For his part, Sevin, the economist, who was speaking at an event on the creative economy, said he preferred that phrase over the “creative class,” which he fears can stoke fears around gentrification.

If we’ve learned anything from the great suburban flight of the 20th century, we know rapid movements of educated people tend to leave poorer people worse off. Recently there’s been a spate of research challenging the idea that people of color are pushed out of their neighborhoods when new creative class members join, but promoting homeownership and stakeholdership for communities in flux are vital.

On a more macro scale of equity, Florida said he fears that as other mega-regions are popping up in the country — think of the possibilities of far greater Chicagoland or a more united Gulf Coast — this movement of people will still create losers.

“Density, diversity and urbanity have always been associated with innovation,” he said.

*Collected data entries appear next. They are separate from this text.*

-- pv_equiv track=rewrite | github.com/AlbertoV5/Waveform | Detect Note Onset/ParsonsCode.py | GetPC
-- ===== SOURCE A (Python) =====
-- def GetPC(t):
--     last = 0
--     pc = []
--     for i in t:
--         if last == 0:
--             last = i
--             pc.append("*")
--         else:
--             if i > last:
--                 pc.append("u")
--             elif i < last:
--                 pc.append("d")
--             elif i == last:
--                 pc.append("r")
--     return pc
-- ===== SOURCE B (Python) =====
-- def GetPC(t):
--     t = list(t)
--     if not t:
--         return []
--     ref = t[0]
--     if ref == 0:
--         return ["*"] + GetPC(t[1:])
--     return ["*"] + [("u" if v > ref else "d" if v < ref else "r") for v in t[1:]]
-- ===== Notes on version B (the rewrite author's own statement) =====
-- stated objective: simpler
-- what changed: Replaces A's single stateful loop over a mutable 'last' sentinel by structural recursion on the list: each leading zero emits '*' and recurses, and the first nonzero head becomes the reference for one stateless comparison comprehension over the tail.
import Mathlib
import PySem

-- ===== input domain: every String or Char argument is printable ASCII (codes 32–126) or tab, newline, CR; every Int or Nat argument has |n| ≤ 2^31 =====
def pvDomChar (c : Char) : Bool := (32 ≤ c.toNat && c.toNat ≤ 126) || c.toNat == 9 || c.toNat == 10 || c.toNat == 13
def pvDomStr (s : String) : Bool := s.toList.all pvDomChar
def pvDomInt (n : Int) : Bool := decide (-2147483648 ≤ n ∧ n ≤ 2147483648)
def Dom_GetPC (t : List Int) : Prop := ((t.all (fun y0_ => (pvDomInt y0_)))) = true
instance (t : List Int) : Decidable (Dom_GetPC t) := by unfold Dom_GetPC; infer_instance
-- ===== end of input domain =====

-- B replaces A's stateful loop (mutable 'last' sentinel) by structural recursion:
-- leading zeros emit '*' and recurse; the first nonzero head drives one stateless
-- comparison comprehension over the tail (same values, no speed claim).

-- ===== PORT A =====
-- loop state: (last, pc); branches in A's order, including the final 'elif i == last'
def pvStepA (s : Int × List String) (i : Int) : Int × List String :=
  if s.1 == 0 then (i, s.2 ++ ["*"])
  else if i > s.1 then (s.1, s.2 ++ ["u"])
  else if i < s.1 then (s.1, s.2 ++ ["d"])
  else if i == s.1 then (s.1, s.2 ++ ["r"])
  else (s.1, s.2)

def GetPC (t : List Int) : List String :=
  (t.foldl pvStepA (0, [])).2

-- ===== PORT B =====
-- Source B's recursion: empty → []; zero head → "*" :: recurse; nonzero head ref →
-- "*" :: comparison comprehension over the tail
def GetPC_alt : List Int → List String
  | [] => []
  | v :: rest =>
      if v == 0 then "*" :: GetPC_alt rest
      else "*" :: rest.map (fun w => if w > v then "u" else if w < v then "d" else "r")

-- ===== PRECONDITION & SPEC =====
def Spec_GetPC (t : List Int) (out : List String) : Prop := out = GetPC_alt t
instance (t : List Int) (out : List String) : Decidable (Spec_GetPC t out) := by unfold Spec_GetPC; infer_instance

-- ===== CLAIM (what is proved, stated in full; the proofs are below) =====
def Claim_equal_GetPC : Prop := ∀ (t : List Int), Dom_GetPC t → Spec_GetPC t (GetPC t)

-- ===== LEMMAS AND PROOFS =====

-- one step commutes with prefixing the accumulator
theorem pvStepA_acc (last : Int) (acc : List String) (i : Int) :
    pvStepA (last, acc) i = ((pvStepA (last, []) i).1, acc ++ (pvStepA (last, []) i).2) := by
  simp only [pvStepA]
  split_ifs <;> simp

-- the accumulator only prefixes the fold's output
theorem pvFoldA_acc (l : List Int) (last : Int) (acc : List String) :
    l.foldl pvStepA (last, acc) =
      ((l.foldl pvStepA (last, [])).1, acc ++ (l.foldl pvStepA (last, [])).2) := by
  induction l generalizing last acc with
  | nil => simp
  | cons v rest ih =>
      rw [List.foldl_cons, List.foldl_cons, pvStepA_acc, ih]
      conv_rhs => rw [← Prod.mk.eta (p := pvStepA (last, []) v), ih]
      simp

-- once last = ref ≠ 0, A's loop is a comparison map
theorem pvFoldA_ref (l : List Int) (ref : Int) (href : ref ≠ 0) (acc : List String) :
    l.foldl pvStepA (ref, acc) =
      (ref, acc ++ l.map (fun v => if v > ref then "u" else if v < ref then "d" else "r")) := by
  induction l generalizing acc with
  | nil => simp
  | cons v rest ih =>
      have h0 : (ref == 0) = false := by simpa using href
      simp only [List.foldl_cons, pvStepA, h0]
      by_cases h1 : v > ref
      · simp [h1, ih]
      · by_cases h2 : v < ref
        · simp [h1, h2, ih]
        · have h3 : v = ref := by omega
          simp [h3, ih]

theorem pvGetPC_eq (t : List Int) : GetPC t = GetPC_alt t := by
  induction t with
  | nil => rfl
  | cons v rest ih =>
      by_cases hv : v = 0
      · subst hv
        have hA : GetPC (0 :: rest) = "*" :: GetPC rest := by
          simp only [GetPC, List.foldl_cons, pvStepA]
          rw [pvFoldA_acc]
          simp
        rw [hA, ih]
        simp [GetPC_alt]
      · have hA : GetPC (v :: rest) =
            "*" :: rest.map (fun w => if w > v then "u" else if w < v then "d" else "r") := by
          have h1 : pvStepA (0, []) v = (v, ["*"]) := by simp [pvStepA]
          simp only [GetPC, List.foldl_cons, h1]
          rw [pvFoldA_ref _ _ hv]
          simp
        rw [hA]
        simp [GetPC_alt, hv]

-- ===== VERDICT (by name: the statement is the Claim_ definition above) =====
theorem GetPC_spec : Claim_equal_GetPC := by
  intro t _
  unfold Spec_GetPC
  exact pvGetPC_eq t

From the earliest art on cave walls to early tools to early forms of Democracy to the Industrial Revolution, they all took place in “the densest areas of their time,” Florida said.

By contrast, the suburban outgrowth of the 20th century in the United States was aberrant, Florida said, an outcome of American wealth that allowed us to “order ourselves so inefficiently.”

So, places without a strategy for attracting and retaining the knowledge workers that drive the creative economy — a great research university, elements of urbanity, capital — may fare poorly in the coming decades. Florida said he worries about the core Rust Belt and even the once bustling Sun Belt.

People will migrate. Some will make the “great migration to Brooklyn,” but others choose other parts of its satellite system that fit their lifestyle — good thing because it may be the only way to relieve the real estate pressure is to promote a satellite system that supports the sun.

Think of Delaware native and entrepreneur Wes Garnett choosing college town Madison, Wis., because he can still have an impact there. There’s already talent clustering and he can be near to the Chicago environment he loves.

“In any one of these communities you can make a go,” Florida said, summoning the name of another of his books. “It’s a game I like to call ‘Who is your city?’ You have to make the best decision for you.”